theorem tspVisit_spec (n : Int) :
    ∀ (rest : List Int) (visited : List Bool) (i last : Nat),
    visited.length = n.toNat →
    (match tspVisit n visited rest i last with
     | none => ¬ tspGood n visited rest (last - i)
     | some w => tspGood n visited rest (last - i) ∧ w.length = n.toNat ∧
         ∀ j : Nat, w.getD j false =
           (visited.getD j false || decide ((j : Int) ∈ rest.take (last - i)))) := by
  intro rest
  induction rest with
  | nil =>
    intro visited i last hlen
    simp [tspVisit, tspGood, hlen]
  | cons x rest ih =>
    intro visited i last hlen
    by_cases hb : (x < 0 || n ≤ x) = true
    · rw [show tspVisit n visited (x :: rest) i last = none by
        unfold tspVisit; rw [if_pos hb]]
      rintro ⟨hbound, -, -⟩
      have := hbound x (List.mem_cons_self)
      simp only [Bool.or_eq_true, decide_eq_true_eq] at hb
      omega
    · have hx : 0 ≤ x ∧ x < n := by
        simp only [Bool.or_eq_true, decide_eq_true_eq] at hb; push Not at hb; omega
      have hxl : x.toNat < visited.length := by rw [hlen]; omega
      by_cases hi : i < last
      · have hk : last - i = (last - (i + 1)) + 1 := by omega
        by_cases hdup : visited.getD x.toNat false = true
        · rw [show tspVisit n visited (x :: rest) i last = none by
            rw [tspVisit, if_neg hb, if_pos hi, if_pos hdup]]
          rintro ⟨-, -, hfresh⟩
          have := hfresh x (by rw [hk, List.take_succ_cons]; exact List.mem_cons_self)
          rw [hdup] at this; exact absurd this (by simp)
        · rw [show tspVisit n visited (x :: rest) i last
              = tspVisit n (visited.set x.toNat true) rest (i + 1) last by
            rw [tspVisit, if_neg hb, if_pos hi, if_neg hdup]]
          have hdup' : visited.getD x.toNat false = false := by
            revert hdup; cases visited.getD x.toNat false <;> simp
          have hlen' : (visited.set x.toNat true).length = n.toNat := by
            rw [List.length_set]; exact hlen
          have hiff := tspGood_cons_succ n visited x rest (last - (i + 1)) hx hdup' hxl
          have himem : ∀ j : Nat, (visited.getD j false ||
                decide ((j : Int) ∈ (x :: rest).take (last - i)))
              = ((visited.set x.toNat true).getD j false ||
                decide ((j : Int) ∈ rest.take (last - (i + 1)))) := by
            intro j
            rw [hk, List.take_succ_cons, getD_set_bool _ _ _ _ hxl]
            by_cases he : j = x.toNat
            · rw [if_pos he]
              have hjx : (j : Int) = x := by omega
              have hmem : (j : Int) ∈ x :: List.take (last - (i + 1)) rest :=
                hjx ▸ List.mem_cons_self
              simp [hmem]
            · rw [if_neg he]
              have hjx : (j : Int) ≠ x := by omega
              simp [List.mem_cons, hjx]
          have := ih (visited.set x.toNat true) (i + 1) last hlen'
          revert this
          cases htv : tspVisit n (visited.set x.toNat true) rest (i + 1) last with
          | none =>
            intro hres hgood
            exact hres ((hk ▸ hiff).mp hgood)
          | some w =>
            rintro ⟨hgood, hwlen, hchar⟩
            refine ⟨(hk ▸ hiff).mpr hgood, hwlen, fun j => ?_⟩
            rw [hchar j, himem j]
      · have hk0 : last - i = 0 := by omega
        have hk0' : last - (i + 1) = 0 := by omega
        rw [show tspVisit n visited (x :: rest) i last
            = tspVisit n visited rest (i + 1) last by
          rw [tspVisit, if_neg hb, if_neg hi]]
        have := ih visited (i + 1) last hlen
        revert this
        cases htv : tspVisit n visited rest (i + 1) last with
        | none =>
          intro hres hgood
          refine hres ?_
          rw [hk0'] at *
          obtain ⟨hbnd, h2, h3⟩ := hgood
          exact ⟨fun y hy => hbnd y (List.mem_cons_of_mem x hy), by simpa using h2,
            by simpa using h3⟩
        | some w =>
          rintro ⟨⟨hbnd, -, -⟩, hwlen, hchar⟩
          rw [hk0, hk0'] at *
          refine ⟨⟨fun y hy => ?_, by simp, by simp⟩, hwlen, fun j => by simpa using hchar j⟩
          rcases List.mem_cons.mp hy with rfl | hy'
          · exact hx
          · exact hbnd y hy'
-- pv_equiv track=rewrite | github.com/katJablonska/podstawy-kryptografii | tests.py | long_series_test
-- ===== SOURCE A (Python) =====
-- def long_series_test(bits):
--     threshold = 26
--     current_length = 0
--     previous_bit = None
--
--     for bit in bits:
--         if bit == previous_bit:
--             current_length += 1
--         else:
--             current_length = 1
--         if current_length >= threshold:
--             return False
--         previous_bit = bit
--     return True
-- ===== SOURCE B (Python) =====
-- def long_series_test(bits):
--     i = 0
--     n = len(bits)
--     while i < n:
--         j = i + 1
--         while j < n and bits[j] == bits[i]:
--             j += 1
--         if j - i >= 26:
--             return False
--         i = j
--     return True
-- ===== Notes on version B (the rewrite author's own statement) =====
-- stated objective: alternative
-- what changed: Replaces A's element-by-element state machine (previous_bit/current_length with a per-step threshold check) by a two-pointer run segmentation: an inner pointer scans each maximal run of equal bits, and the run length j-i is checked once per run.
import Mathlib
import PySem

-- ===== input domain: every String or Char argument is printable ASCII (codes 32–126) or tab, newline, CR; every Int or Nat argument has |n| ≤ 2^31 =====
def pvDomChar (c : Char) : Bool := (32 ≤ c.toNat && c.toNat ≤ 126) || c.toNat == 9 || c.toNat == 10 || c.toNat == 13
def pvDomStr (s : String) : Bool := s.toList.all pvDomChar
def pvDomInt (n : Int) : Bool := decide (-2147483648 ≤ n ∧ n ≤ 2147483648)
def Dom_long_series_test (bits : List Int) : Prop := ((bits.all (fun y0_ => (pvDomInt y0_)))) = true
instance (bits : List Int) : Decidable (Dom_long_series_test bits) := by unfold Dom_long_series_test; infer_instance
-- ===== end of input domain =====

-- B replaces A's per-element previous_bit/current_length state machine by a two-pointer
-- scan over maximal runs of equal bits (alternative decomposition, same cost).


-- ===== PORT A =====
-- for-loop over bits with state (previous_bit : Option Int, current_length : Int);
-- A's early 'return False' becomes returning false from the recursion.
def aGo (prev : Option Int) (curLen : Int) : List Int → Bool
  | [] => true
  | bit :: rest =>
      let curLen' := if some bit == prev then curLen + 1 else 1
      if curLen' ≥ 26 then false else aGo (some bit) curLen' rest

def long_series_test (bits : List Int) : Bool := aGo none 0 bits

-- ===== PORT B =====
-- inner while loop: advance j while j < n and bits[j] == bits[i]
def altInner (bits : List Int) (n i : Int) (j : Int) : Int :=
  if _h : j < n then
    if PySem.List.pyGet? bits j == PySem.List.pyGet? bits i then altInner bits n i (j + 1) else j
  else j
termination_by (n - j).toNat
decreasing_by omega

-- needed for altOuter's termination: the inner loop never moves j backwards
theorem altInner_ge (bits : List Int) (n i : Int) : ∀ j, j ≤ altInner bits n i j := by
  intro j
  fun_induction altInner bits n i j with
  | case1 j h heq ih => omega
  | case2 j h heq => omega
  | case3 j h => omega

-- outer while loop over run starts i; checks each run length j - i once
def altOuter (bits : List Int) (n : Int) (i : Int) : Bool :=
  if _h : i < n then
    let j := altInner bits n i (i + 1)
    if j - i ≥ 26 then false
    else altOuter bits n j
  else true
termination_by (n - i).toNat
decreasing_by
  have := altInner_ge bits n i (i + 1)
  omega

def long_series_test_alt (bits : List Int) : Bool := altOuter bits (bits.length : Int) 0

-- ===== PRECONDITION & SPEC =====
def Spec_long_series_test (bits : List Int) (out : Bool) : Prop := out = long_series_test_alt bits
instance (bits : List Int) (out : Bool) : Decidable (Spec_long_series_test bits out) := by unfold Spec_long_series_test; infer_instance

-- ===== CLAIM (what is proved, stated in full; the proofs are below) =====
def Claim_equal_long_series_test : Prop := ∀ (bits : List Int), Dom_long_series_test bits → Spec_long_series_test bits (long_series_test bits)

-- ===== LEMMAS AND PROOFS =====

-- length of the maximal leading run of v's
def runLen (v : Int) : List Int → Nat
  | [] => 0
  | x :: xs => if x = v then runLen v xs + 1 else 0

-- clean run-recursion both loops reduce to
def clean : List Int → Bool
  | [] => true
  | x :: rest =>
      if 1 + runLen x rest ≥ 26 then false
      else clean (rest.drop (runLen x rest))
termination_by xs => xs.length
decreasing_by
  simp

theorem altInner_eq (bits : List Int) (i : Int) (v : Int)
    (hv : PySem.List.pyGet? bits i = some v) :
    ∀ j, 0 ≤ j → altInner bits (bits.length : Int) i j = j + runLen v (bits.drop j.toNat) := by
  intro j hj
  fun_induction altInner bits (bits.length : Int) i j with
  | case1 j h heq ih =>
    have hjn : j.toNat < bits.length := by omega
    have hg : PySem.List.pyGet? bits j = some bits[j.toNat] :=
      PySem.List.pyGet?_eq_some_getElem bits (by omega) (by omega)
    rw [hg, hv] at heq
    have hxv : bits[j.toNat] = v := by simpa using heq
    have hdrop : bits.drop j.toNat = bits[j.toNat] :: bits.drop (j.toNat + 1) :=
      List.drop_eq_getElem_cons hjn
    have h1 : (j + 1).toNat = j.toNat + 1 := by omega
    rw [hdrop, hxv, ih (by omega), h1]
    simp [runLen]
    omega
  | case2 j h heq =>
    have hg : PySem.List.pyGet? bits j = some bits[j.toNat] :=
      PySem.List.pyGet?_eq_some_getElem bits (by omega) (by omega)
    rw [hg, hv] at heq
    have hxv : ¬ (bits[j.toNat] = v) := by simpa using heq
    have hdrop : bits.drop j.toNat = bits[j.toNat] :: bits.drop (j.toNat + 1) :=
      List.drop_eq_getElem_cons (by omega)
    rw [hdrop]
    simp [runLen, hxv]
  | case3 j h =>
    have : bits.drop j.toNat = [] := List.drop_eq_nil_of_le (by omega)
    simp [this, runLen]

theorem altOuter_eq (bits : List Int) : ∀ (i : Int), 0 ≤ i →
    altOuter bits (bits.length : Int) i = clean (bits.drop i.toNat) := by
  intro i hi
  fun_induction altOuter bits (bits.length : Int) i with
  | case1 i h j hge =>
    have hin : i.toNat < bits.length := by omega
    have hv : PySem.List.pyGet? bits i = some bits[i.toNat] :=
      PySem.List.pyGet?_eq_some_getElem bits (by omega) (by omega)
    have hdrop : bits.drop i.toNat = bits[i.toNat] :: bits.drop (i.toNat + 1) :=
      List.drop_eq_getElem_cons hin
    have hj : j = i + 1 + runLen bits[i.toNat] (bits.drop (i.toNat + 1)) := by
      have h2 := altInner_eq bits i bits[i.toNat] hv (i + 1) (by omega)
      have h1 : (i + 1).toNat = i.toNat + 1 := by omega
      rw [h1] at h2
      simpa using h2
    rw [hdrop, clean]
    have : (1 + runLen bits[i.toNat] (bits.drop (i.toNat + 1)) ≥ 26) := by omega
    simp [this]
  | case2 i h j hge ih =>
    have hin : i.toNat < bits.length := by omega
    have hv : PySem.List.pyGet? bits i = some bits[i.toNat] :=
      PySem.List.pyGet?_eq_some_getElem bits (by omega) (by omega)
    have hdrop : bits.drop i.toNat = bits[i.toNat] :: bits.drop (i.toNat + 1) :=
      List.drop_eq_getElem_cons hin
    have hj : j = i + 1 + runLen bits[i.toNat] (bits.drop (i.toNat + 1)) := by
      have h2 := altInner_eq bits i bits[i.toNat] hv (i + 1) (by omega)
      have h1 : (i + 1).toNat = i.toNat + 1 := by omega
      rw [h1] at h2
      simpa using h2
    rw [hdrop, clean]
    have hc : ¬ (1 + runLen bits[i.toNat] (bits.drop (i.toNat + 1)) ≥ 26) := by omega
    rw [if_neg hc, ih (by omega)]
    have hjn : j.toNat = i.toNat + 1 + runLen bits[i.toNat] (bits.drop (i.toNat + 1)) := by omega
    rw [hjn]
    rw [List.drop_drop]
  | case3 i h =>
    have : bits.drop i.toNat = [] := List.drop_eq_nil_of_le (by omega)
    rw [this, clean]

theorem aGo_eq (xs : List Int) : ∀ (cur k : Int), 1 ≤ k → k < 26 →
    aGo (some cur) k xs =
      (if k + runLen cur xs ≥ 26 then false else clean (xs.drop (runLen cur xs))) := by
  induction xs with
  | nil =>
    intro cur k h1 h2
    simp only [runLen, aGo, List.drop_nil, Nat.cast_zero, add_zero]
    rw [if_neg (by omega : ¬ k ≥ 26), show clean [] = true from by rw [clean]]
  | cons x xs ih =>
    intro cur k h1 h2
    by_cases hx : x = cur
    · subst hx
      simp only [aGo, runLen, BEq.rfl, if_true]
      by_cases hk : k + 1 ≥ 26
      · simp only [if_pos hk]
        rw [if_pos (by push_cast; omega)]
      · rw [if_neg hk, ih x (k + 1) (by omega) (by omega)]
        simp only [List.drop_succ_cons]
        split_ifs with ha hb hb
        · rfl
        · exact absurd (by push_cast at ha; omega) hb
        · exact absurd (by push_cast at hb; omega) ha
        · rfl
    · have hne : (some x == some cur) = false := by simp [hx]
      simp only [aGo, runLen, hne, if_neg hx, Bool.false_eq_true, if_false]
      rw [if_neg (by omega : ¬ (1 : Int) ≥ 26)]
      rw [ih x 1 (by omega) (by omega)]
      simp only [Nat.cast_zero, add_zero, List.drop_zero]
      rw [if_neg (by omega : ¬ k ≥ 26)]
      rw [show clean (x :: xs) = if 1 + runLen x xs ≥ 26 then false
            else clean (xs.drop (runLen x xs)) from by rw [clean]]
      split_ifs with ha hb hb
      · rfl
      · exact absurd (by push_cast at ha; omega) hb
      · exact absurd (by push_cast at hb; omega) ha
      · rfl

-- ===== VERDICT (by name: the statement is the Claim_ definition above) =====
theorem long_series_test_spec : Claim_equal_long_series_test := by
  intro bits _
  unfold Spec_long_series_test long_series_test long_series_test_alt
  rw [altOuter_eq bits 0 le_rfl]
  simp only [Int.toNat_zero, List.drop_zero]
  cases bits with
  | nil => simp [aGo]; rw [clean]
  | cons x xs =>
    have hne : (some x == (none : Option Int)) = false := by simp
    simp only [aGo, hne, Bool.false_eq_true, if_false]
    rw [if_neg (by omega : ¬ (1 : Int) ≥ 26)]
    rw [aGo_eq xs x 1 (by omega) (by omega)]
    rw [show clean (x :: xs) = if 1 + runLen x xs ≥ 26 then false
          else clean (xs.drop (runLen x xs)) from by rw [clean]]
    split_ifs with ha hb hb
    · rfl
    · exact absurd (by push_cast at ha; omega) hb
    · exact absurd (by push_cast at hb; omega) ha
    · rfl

□ □ □ □ □ □ □

◆ What the task requires ◆
The expected output is exactly the lines of the listing above between the line holding "have hjn : j.toNat = i.toNat" and the line holding "simp only [runLen, aGo, List.drop_nil, Nat.cast_zero, add_zero]", inclusive.

◆ Finished task ◆
    have hjn : j.toNat = i.toNat + 1 + runLen bits[i.toNat] (bits.drop (i.toNat + 1)) := by omega
    rw [hjn]
    rw [List.drop_drop]
  | case3 i h =>
    have : bits.drop i.toNat = [] := List.drop_eq_nil_of_le (by omega)
    rw [this, clean]

theorem aGo_eq (xs : List Int) : ∀ (cur k : Int), 1 ≤ k → k < 26 →
    aGo (some cur) k xs =
      (if k + runLen cur xs ≥ 26 then false else clean (xs.drop (runLen cur xs))) := by
  induction xs with
  | nil =>
    intro cur k h1 h2
    simp only [runLen, aGo, List.drop_nil, Nat.cast_zero, add_zero]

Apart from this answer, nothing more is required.